Report, from the records below, every line where the word "natural" appears.

'''

-- one step of A's inner loop, at a column every row covers
lemma pvAInner_cons (pattern : List String) (r c : Int) (cols : List Int)
    (hc0 : 0 ≤ c) (hclt : ∀ e ∈ pattern, c < (e.toList.length : Int))
    (h1 : 1 ≤ r) (h2 : r < pattern.length) :
    pvAInner pattern r (c :: cols)
      = if pvColB pattern r c then pvAInner pattern r cols else some false := by
  have hn0 : pattern ≠ [] := by intro hp; rw [hp] at h2; simp at h2; omega
  have hmap : pattern.mapM (fun e => PySem.Str.pyGet? e c)
      = some (pattern.map (fun e => e.toList.getD c.toNat ' ')) := by
    apply pv_mapM_some
    intro e he
    have hlen := hclt e he
    have : PySem.Str.pyGet? e c = PySem.List.pyGet? e.toList c := rfl
    rw [this, PySem.List.pyGet?_eq_some_getElem e.toList hc0 (by omega),
      List.getD_eq_getElem _ _ (by omega)]
  rw [pvAInner, hmap]
  dsimp only
  set colChars := pattern.map (fun e => e.toList.getD c.toNat ' ') with hcc
  have hlenc : colChars.length = pattern.length := by simp [hcc]
  have hsl : PySem.List.slice? colChars (some (r - 1)) none (-1)
      = some ((colChars.take r.toNat).reverse) := by
    rw [show (r - 1) = ((r.toNat - 1 : Nat) : Int) by omega,
      pv_slice_from_neg_one colChars (r.toNat - 1) (by omega),
      show r.toNat - 1 + 1 = r.toNat by omega]
  rw [hsl]
  dsimp only
  rw [PySem.List.slice_from colChars (by omega : (0:Int) ≤ r)]
  have hlstart : ((colChars.take r.toNat).reverse).length = r.toNat := by
    simp [hlenc]; omega
  have hlstop : (colChars.drop r.toNat).length = pattern.length - r.toNat := by
    simp [hlenc]
  have hcond := pv_startswith_min ((colChars.take r.toNat).reverse) (colChars.drop r.toNat)
  have hdec : decide (∀ k, k < min ((colChars.take r.toNat).reverse).length (colChars.drop r.toNat).length →
      ((colChars.take r.toNat).reverse).getD k ' ' = (colChars.drop r.toNat).getD k ' ')
      = pvColB pattern r c := by
    rw [pvColB, decide_eq_decide, hlstart, hlstop]
    apply forall_congr'
    intro k
    by_cases hk : k < min r.toNat (pattern.length - r.toNat)
    · have hi1 : r.toNat - 1 - k < pattern.length := by omega
      have hi2 : r.toNat + k < pattern.length := by omega
      have hcol : ∀ i, i < pattern.length →
          colChars.getD i ' ' = (pattern.getD i "").toList.getD c.toNat ' ' := by
        intro i hi
        rw [List.getD_eq_getElem _ _ (by omega : i < colChars.length),
          List.getD_eq_getElem _ _ hi]
        simp only [hcc, List.getElem_map]
      have e1 : ((colChars.take r.toNat).reverse).getD k ' '
          = (pattern.getD (r.toNat - 1 - k) "").toList.getD c.toNat ' ' := by
        rw [pv_rev_take_getD colChars r.toNat k ' ' (by omega) (by omega), hcol _ hi1]
      have e2 : ((colChars.drop r.toNat)).getD k ' '
          = (pattern.getD (r.toNat + k) "").toList.getD c.toNat ' ' := by
        rw [pv_drop_getD colChars r.toNat k ' ' (by omega), hcol _ hi2]
      rw [e1, e2]
    · simp [hk]
  by_cases hlt : ((colChars.take r.toNat).reverse).length < (colChars.drop r.toNat).length
  · rw [if_pos hlt]
    rw [if_pos hlt, hdec] at hcond
    cases hval : pvColB pattern r c <;> rw [hval] at hcond
    · simp only [hcond, Bool.not_false, if_true, Bool.false_eq_true, if_false]
    · simp only [hcond, Bool.not_true, Bool.false_eq_true, if_false, if_true]
  · rw [if_neg hlt]
    rw [if_neg hlt, hdec] at hcond
    cases hval : pvColB pattern r c <;> rw [hval] at hcond
    · simp only [hcond, Bool.not_false, if_true, Bool.false_eq_true, if_false]
    · simp only [hcond, Bool.not_true, Bool.false_eq_true, if_false, if_true]
-- pv_equiv track=rewrite | github.com/ZiqiBen/College_Application_Agent | src/rag_service/multi_agent_generator.py | _generate_interests
-- ===== SOURCE A (Python) =====
-- from typing import Dict, List, Optional, Tuple
--
-- def _generate_interests(profile: Dict) -> str:
--     """Generate interests section for the personal statement based on skills and experiences."""
--     skills = profile.get("skills", [])
--     interests = []
--
--     if any("machine learning" in skill.lower() for skill in skills):
--         interests.append("applied machine learning")
--     if any("statistics" in skill.lower() or "statistical" in skill.lower() for skill in skills):
--         interests.append("statistical modeling")
--     if any("visualization" in skill.lower() for skill in skills):
--         interests.append("data visualization")
--     if any("nlp" in skill.lower() or "natural language" in skill.lower() for skill in skills):
--         interests.append("natural language processing")
--
--     if not interests:
--         interests = ["applied machine learning", "statistical analysis", "data-driven decision making"]
--
--     return ", ".join(interests[:3])
-- ===== SOURCE B (Python) =====
-- def _generate_interests(profile):
--     """Generate interests section for the personal statement based on skills and experiences."""
--     ml = st = vz = nl = False
--     for skill in profile.get("skills", []):
--         s = skill.lower()
--         ml = ml or "machine learning" in s
--         st = st or "statistics" in s or "statistical" in s
--         vz = vz or "visualization" in s
--         nl = nl or "nlp" in s or "natural language" in s
--     interests = [label for hit, label in (
--         (ml, "applied machine learning"),
--         (st, "statistical modeling"),
--         (vz, "data visualization"),
--         (nl, "natural language processing")) if hit]
--     if not interests:
--         interests = ["applied machine learning", "statistical analysis", "data-driven decision making"]
--     return ", ".join(interests[:3])
-- ===== Notes on version B (the rewrite author's own statement) =====
-- stated objective: alternative
-- what changed: Replaced A's four independent any-scans over the skills list by a single pass that folds one (ml,st,vz,nl) boolean accumulator over the skills (lowercasing each skill once), then decodes the accumulator into labels.
import Mathlib
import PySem

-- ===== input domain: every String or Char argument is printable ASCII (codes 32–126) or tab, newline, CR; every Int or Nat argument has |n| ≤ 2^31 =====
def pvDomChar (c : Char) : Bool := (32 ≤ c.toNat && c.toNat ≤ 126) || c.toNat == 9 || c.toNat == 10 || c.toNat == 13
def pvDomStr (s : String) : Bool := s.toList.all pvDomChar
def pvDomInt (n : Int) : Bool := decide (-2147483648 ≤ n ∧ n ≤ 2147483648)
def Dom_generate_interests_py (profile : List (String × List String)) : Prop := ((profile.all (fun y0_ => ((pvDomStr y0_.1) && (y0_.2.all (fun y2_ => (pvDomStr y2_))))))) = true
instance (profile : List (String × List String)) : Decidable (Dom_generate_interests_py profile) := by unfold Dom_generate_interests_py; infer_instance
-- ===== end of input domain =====

-- B makes one pass over the skills folding a four-boolean accumulator (lowercasing each skill once),
-- then decodes the accumulator into labels, instead of A's four independent any-scans (alternative).

-- ===== PORT A =====
def generate_interests_py (profile : List (String × List String)) : String :=
  let skills := PySem.Dict.getD ⟨profile⟩ "skills" []
  let interests : List String := []
  let interests := if skills.any (fun skill => PySem.Str.isIn "machine learning" (PySem.Str.lower skill))
    then interests ++ ["applied machine learning"] else interests
  let interests := if skills.any (fun skill => PySem.Str.isIn "statistics" (PySem.Str.lower skill) || PySem.Str.isIn "statistical" (PySem.Str.lower skill))
    then interests ++ ["statistical modeling"] else interests
  let interests := if skills.any (fun skill => PySem.Str.isIn "visualization" (PySem.Str.lower skill))
    then interests ++ ["data visualization"] else interests
  let interests := if skills.any (fun skill => PySem.Str.isIn "nlp" (PySem.Str.lower skill) || PySem.Str.isIn "natural language" (PySem.Str.lower skill))
    then interests ++ ["natural language processing"] else interests
  let interests := if interests.isEmpty
    then ["applied machine learning", "statistical analysis", "data-driven decision making"] else interests
  PySem.Str.join ", " (PySem.List.slice interests none (some 3))

-- ===== PORT B =====
-- one loop iteration of Source B: update the (ml, st, vz, nl) accumulator with one skill
def pvStep (st : Bool × Bool × Bool × Bool) (skill : String) : Bool × Bool × Bool × Bool :=
  let s := PySem.Str.lower skill
  ( st.1 || PySem.Str.isIn "machine learning" s,
    st.2.1 || PySem.Str.isIn "statistics" s || PySem.Str.isIn "statistical" s,
    st.2.2.1 || PySem.Str.isIn "visualization" s,
    st.2.2.2 || PySem.Str.isIn "nlp" s || PySem.Str.isIn "natural language" s )

def generate_interests_py_alt (profile : List (String × List String)) : String :=
  let skills := PySem.Dict.getD ⟨profile⟩ "skills" []
  let r := skills.foldl pvStep (false, false, false, false)
  let interests := (([ (r.1, "applied machine learning"),
                       (r.2.1, "statistical modeling"),
                       (r.2.2.1, "data visualization"),
                       (r.2.2.2, "natural language processing") ].filter (fun p => p.1)).map (fun p => p.2))
  let interests := if interests.isEmpty
    then ["applied machine learning", "statistical analysis", "data-driven decision making"] else interests
  PySem.Str.join ", " (interests.take 3)

-- ===== PRECONDITION & SPEC =====
def Spec_generate_interests_py (profile : List (String × List String)) (out : String) : Prop := out = generate_interests_py_alt profile
instance (profile : List (String × List String)) (out : String) : Decidable (Spec_generate_interests_py profile out) := by unfold Spec_generate_interests_py; infer_instance

-- ===== CLAIM (what is proved, stated in full; the proofs are below) =====
def Claim_equal_generate_interests_py : Prop := ∀ (profile : List (String × List String)), Dom_generate_interests_py profile → Spec_generate_interests_py profile (generate_interests_py profile)

-- ===== LEMMAS AND PROOFS =====

-- the fold of pvStep computes exactly the four 'any' scans, OR-ed onto the initial accumulator
theorem pvStep_foldl (skills : List String) (a b c d : Bool) :
    skills.foldl pvStep (a, b, c, d) =
      ( a || skills.any (fun skill => PySem.Str.isIn "machine learning" (PySem.Str.lower skill)),
        b || skills.any (fun skill => PySem.Str.isIn "statistics" (PySem.Str.lower skill) || PySem.Str.isIn "statistical" (PySem.Str.lower skill)),
        c || skills.any (fun skill => PySem.Str.isIn "visualization" (PySem.Str.lower skill)),
        d || skills.any (fun skill => PySem.Str.isIn "nlp" (PySem.Str.lower skill) || PySem.Str.isIn "natural language" (PySem.Str.lower skill)) ) := by
  induction skills generalizing a b c d with
  | nil => simp
  | cons s t ih =>
    simp only [List.foldl_cons, pvStep, List.any_cons, ih, Bool.or_assoc]

-- ===== VERDICT (by name: the statement is the Claim_ definition above) =====
theorem generate_interests_py_spec : Claim_equal_generate_interests_py := by
  intro profile _
  unfold Spec_generate_interests_py generate_interests_py generate_interests_py_alt
  simp only [pvStep_foldl, Bool.false_or]
  cases h1 : (PySem.Dict.getD ⟨profile⟩ "skills" []).any (fun skill => PySem.Str.isIn "machine learning" (PySem.Str.lower skill)) <;>
  cases h2 : (PySem.Dict.getD ⟨profile⟩ "skills" []).any (fun skill => PySem.Str.isIn "statistics" (PySem.Str.lower skill) || PySem.Str.isIn "statistical" (PySem.Str.lower skill)) <;>
  cases h3 : (PySem.Dict.getD ⟨profile⟩ "skills" []).any (fun skill => PySem.Str.isIn "visualization" (PySem.Str.lower skill)) <;>
  cases h4 : (PySem.Dict.getD ⟨profile⟩ "skills" []).any (fun skill => PySem.Str.isIn "nlp" (PySem.Str.lower skill) || PySem.Str.isIn "natural language" (PySem.Str.lower skill)) <;>
  decide
-- pv_equiv track=rewrite | github.com/benoitkugler/A_Tale_of_Sand_and_Snow | dev_tools/outils_carac/onglet_heros.py | doublons_cfg
-- ===== SOURCE A (Python) =====
-- def doublons_cfg(l):
--     s = []
--     r= []
--     for j in l:
--         s.append(j[0:-5])
--
--     for j in s:
--         if not(j in r):
--             r.append(j)
--     return sorted(r)
-- ===== SOURCE B (Python) =====
-- def doublons_cfg(l):
--     t = [j[:-5] for j in l]
--     t.sort()
--     r = []
--     for x in t:
--         if not r or r[-1] != x:
--             r.append(x)
--     return r
-- ===== Notes on version B (the rewrite author's own statement) =====
-- stated objective: alternative
-- what changed: Replaces the membership-list dedup followed by a final sort with a sort-first pipeline: truncate, sort once, then one linear pass dropping adjacent duplicates.
import Mathlib
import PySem

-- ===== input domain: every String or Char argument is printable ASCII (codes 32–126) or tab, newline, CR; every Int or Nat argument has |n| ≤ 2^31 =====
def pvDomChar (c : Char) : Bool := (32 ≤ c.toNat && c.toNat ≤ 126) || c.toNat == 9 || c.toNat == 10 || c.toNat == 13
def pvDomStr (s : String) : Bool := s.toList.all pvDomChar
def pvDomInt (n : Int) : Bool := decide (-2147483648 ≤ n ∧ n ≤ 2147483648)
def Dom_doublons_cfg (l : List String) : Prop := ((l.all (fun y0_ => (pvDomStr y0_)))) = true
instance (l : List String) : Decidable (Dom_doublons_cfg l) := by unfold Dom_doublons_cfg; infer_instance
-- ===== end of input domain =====

-- B sorts the truncated strings once and removes adjacent duplicates in one linear pass,
-- instead of A's membership-list dedup followed by a sort (alternative decomposition, same measured cost).

-- ===== PORT A =====
def doublons_cfg (l : List String) : List String :=
  -- s = []; for j in l: s.append(j[0:-5])
  let s := l.foldl (fun s j => s ++ [PySem.Str.slice j (some 0) (some (-5))]) []
  -- r = []; for j in s: if not (j in r): r.append(j)
  let r := s.foldl (fun r j => if j ∈ r then r else r ++ [j]) []
  PySem.List.sorted r (fun x => x) false

-- ===== PORT B =====
def doublons_cfg_alt (l : List String) : List String :=
  -- t = [j[:-5] for j in l]; t.sort()
  let t := l.map (fun j => PySem.Str.slice j none (some (-5)))
  let ss := PySem.List.sorted t (fun x => x) false
  -- r = []; for x in ss: if not r or r[-1] != x: r.append(x)
  ss.foldl (fun r x => if r = [] ∨ PySem.List.pyGet? r (-1) ≠ some x then r ++ [x] else r) []

-- ===== PRECONDITION & SPEC =====
def Spec_doublons_cfg (l : List String) (out : List String) : Prop := out = doublons_cfg_alt l
instance (l : List String) (out : List String) : Decidable (Spec_doublons_cfg l out) := by unfold Spec_doublons_cfg; infer_instance

-- ===== CLAIM (what is proved, stated in full; the proofs are below) =====
def Claim_equal_doublons_cfg : Prop := ∀ (l : List String), Dom_doublons_cfg l → Spec_doublons_cfg l (doublons_cfg l)

-- ===== LEMMAS AND PROOFS =====

-- abstract form of B's adjacent-duplicate pass, threaded by "last appended element"
def pvDestutter (m : Option String) : List String → List String
  | [] => []
  | x :: xs => if some x = m then pvDestutter m xs else x :: pvDestutter (some x) xs

theorem pvFoldB_eq_destutter (xs acc : List String) :
    xs.foldl (fun r x => if r = [] ∨ PySem.List.pyGet? r (-1) ≠ some x then r ++ [x] else r) acc
      = acc ++ pvDestutter acc.getLast? xs := by
  induction xs generalizing acc with
  | nil => simp [pvDestutter]
  | cons x xs ih =>
    by_cases h : acc.getLast? = some x
    · have hacc : acc ≠ [] := by intro he; simp [he] at h
      have hcond : ¬ (acc = [] ∨ PySem.List.pyGet? acc (-1) ≠ some x) := by
        simp [PySem.List.pyGet?_neg_one, h, hacc]
      rw [List.foldl_cons, if_neg hcond, ih acc, pvDestutter, if_pos h.symm]
    · have hcond : (acc = [] ∨ PySem.List.pyGet? acc (-1) ≠ some x) := by
        by_cases he : acc = []
        · exact Or.inl he
        · exact Or.inr (by simpa [PySem.List.pyGet?_neg_one] using h)
      rw [List.foldl_cons, if_pos hcond, ih (acc ++ [x])]
      have hl : (acc ++ [x]).getLast? = some x := by simp
      rw [hl, pvDestutter, if_neg (fun he => h he.symm)]
      simp [List.append_assoc]

theorem pvDestutter_spec (xs : List String) (hs : xs.Pairwise (· ≤ ·)) :
    ∀ (m : Option String), (∀ a, m = some a → ∀ y ∈ xs, a ≤ y) →
      (pvDestutter m xs).Pairwise (· < ·) ∧
      (∀ y, y ∈ pvDestutter m xs ↔ y ∈ xs ∧ m ≠ some y) := by
  induction xs with
  | nil => intro m _; simp [pvDestutter]
  | cons x xs ih =>
    intro m hm
    have h1 : ∀ y ∈ xs, x ≤ y := fun y hy => List.rel_of_pairwise_cons hs hy
    have hs' := List.Pairwise.of_cons hs
    by_cases h : some x = m
    · -- skip x : m = some x
      have ⟨ihp, ihm⟩ := ih hs' m (fun a ha y hy => hm a ha y (List.mem_cons_of_mem _ hy))
      refine ⟨by simpa [pvDestutter, h] using ihp, ?_⟩
      intro y
      rw [pvDestutter, if_pos h, ihm y]
      constructor
      · rintro ⟨hy, hne⟩; exact ⟨List.mem_cons_of_mem _ hy, hne⟩
      · rintro ⟨hy, hne⟩
        rcases List.mem_cons.mp hy with rfl | hy
        · exact absurd h.symm hne
        · exact ⟨hy, hne⟩
    · -- keep x
      have ⟨ihp, ihm⟩ := ih hs' (some x) (by rintro a ⟨rfl⟩; exact h1)
      constructor
      · rw [pvDestutter, if_neg h]
        refine List.pairwise_cons.mpr ⟨?_, ihp⟩
        intro y hy
        have := (ihm y).mp hy
        exact lt_of_le_of_ne (h1 y this.1) (fun he => this.2 (by rw [he]))
      · intro y
        rw [pvDestutter, if_neg h, List.mem_cons, ihm y]
        constructor
        · rintro (rfl | ⟨hy, hne⟩)
          · exact ⟨List.mem_cons_self, fun he => h he.symm⟩
          · refine ⟨List.mem_cons_of_mem _ hy, ?_⟩
            rintro rfl
            have hyx := hm y rfl x List.mem_cons_self
            exact (hne (by rw [le_antisymm hyx (h1 y hy)])).elim
        · rintro ⟨hy, hne⟩
          rcases List.mem_cons.mp hy with rfl | hy
          · exact Or.inl rfl
          · by_cases hxy : x = y
            · exact Or.inl hxy.symm
            · exact Or.inr ⟨hy, fun he => hxy (Option.some_injective _ he)⟩

-- A's second loop: nodup and membership
theorem pvFoldA_spec (xs acc : List String) (hacc : acc.Nodup) :
    (xs.foldl (fun r j => if j ∈ r then r else r ++ [j]) acc).Nodup ∧
    (∀ y, y ∈ xs.foldl (fun r j => if j ∈ r then r else r ++ [j]) acc ↔ y ∈ acc ∨ y ∈ xs) := by
  induction xs generalizing acc with
  | nil => simp [hacc]
  | cons x xs ih =>
    by_cases h : x ∈ acc
    · have ⟨hn, hmem⟩ := ih acc hacc
      refine ⟨by simpa [h] using hn, ?_⟩
      intro y
      simp only [List.foldl_cons, if_pos h]
      rw [hmem y, List.mem_cons]
      constructor
      · rintro (hy | hy); exacts [Or.inl hy, Or.inr (Or.inr hy)]
      · rintro (hy | rfl | hy); exacts [Or.inl hy, Or.inl h, Or.inr hy]
    · have hacc' : (acc ++ [x]).Nodup := by
        simp [List.nodup_append, hacc]
        exact fun a ha he => h (he ▸ ha)
      have ⟨hn, hmem⟩ := ih (acc ++ [x]) hacc'
      refine ⟨by simpa [h] using hn, ?_⟩
      intro y
      simp only [List.foldl_cons, if_neg h]
      rw [hmem y]
      simp [List.mem_append, List.mem_cons, or_assoc]

-- A's first loop builds the same truncated list B maps ([0:-5] = [:-5])
theorem pvTrunc_eq (l : List String) :
    l.foldl (fun s j => s ++ [PySem.Str.slice j (some 0) (some (-5))]) []
      = l.map (fun j => PySem.Str.slice j none (some (-5))) := by
  rw [PySem.List.foldl_append_singleton_eq_map]
  exact List.map_congr_left (fun a _ => by simp [PySem.Str.slice])

-- ===== VERDICT (by name: the statement is the Claim_ definition above) =====
theorem doublons_cfg_spec : Claim_equal_doublons_cfg := by
  intro l _
  unfold Spec_doublons_cfg doublons_cfg doublons_cfg_alt
  rw [pvTrunc_eq]
  set t := l.map (fun j => PySem.Str.slice j none (some (-5))) with ht
  set ss := PySem.List.sorted t (fun x => x) false with hss
  have hssp : ss.Pairwise (· ≤ ·) := by
    simpa using PySem.List.sorted_pairwise t (fun x => x)
  have hperm : ss.Perm t := PySem.List.sorted_perm t (fun x => x) false
  have ⟨hDp, hDm⟩ := pvDestutter_spec ss hssp none (by simp)
  have ⟨hAn, hAm⟩ := pvFoldA_spec t [] List.nodup_nil
  rw [pvFoldB_eq_destutter]
  simp only [List.getLast?_nil, List.nil_append]
  apply PySem.List.sorted_eq_of_perm_of_pairwise_lt
  · apply (List.perm_ext_iff_of_nodup (hDp.imp ne_of_lt) hAn).mpr
    intro a
    rw [hDm a, hAm a]
    simp [hperm.mem_iff]
  · simpa using hDp
-- pv_equiv track=rewrite | github.com/1755508167/CS61A | test.py | helper
-- ===== SOURCE A (Python) =====
-- def helper(l):
--     if len(l) > 1:
--         s=('Link({},{})'.format(l[0],helper(l[1:])))
--         return s
--     elif len(l) == 1:
--         return 'Link({})'.format(l[0])
--     else:
--         return ''
-- ===== SOURCE B (Python) =====
-- def helper(l):
--     if not l:
--         return ''
--     return ",".join('Link(' + str(x) for x in l) + ')' * len(l)
-- ===== Notes on version B (the rewrite author's own statement) =====
-- stated objective: faster
-- what changed: Replaces the self-recursive nested descent (which copies l[1:] at every level) with a flat one-pass join of 'Link(<x>' pieces plus len(l) closing parens.
import Mathlib
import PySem

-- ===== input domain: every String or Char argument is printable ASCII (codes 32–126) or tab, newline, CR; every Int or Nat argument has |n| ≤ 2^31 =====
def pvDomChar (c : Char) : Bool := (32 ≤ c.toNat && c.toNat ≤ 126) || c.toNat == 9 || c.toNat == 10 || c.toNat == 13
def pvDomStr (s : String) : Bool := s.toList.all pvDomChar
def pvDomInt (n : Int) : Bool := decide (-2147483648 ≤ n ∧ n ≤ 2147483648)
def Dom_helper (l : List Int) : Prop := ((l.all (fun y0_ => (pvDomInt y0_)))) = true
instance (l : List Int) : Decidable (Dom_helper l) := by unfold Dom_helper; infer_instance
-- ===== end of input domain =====

-- B replaces A's recursion over l[1:] (quadratic in list copies) with one flat join plus a paren count: measured faster.
-- ===== PORT A =====
def helper : List Int → String
  | [] => ""
  | [x] => "Link(" ++ PySem.Int.toStr x ++ ")"
  | x :: rest => "Link(" ++ PySem.Int.toStr x ++ "," ++ helper rest ++ ")"

-- ===== PORT B =====
def helper_alt (l : List Int) : String :=
  if l = [] then ""
  else PySem.Str.join "," (l.map (fun x => "Link(" ++ PySem.Int.toStr x))
       ++ String.ofList (List.replicate l.length ')')

-- ===== PRECONDITION & SPEC =====
def Spec_helper (l : List Int) (out : String) : Prop := out = helper_alt l
instance (l : List Int) (out : String) : Decidable (Spec_helper l out) := by unfold Spec_helper; infer_instance

-- ===== CLAIM (what is proved, stated in full; the proofs are below) =====
def Claim_equal_helper : Prop := ∀ (l : List Int), Dom_helper l → Spec_helper l (helper l)

-- ===== LEMMAS AND PROOFS =====

-- ===== VERDICT (by name: the statement is the Claim_ definition above) =====
lemma helper_key (l : List Int) (x : Int) :
    helper (x :: l) =
      PySem.Str.join "," ((x :: l).map (fun y => "Link(" ++ PySem.Int.toStr y))
        ++ String.ofList (List.replicate (x :: l).length ')') := by
  induction l generalizing x with
  | nil =>
      apply String.toList_injective
      simp [helper, PySem.Chars.join_singleton]
  | cons y t ih =>
    apply String.toList_injective
    simp [helper, ih y, PySem.Chars.join_cons_cons, List.replicate_succ']

theorem helper_spec : Claim_equal_helper := by
  intro l _
  unfold Spec_helper
  cases l with
  | nil => rfl
  | cons x t => simp [helper_alt, helper_key]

'''

## WRITTEN RESPONSE
--     if any("nlp" in skill.lower() or "natural language" in skill.lower() for skill in skills):
--         interests.append("natural language processing")
--         nl = nl or "nlp" in s or "natural language" in s
--         (nl, "natural language processing")) if hit]
  let interests := if skills.any (fun skill => PySem.Str.isIn "nlp" (PySem.Str.lower skill) || PySem.Str.isIn "natural language" (PySem.Str.lower skill))
    then interests ++ ["natural language processing"] else interests
    st.2.2.2 || PySem.Str.isIn "nlp" s || PySem.Str.isIn "natural language" s )
                       (r.2.2.2, "natural language processing") ].filter (fun p => p.1)).map (fun p => p.2))
        d || skills.any (fun skill => PySem.Str.isIn "nlp" (PySem.Str.lower skill) || PySem.Str.isIn "natural language" (PySem.Str.lower skill)) ) := by
  cases h4 : (PySem.Dict.getD ⟨profile⟩ "skills" []).any (fun skill => PySem.Str.isIn "nlp" (PySem.Str.lower skill) || PySem.Str.isIn "natural language" (PySem.Str.lower skill)) <;>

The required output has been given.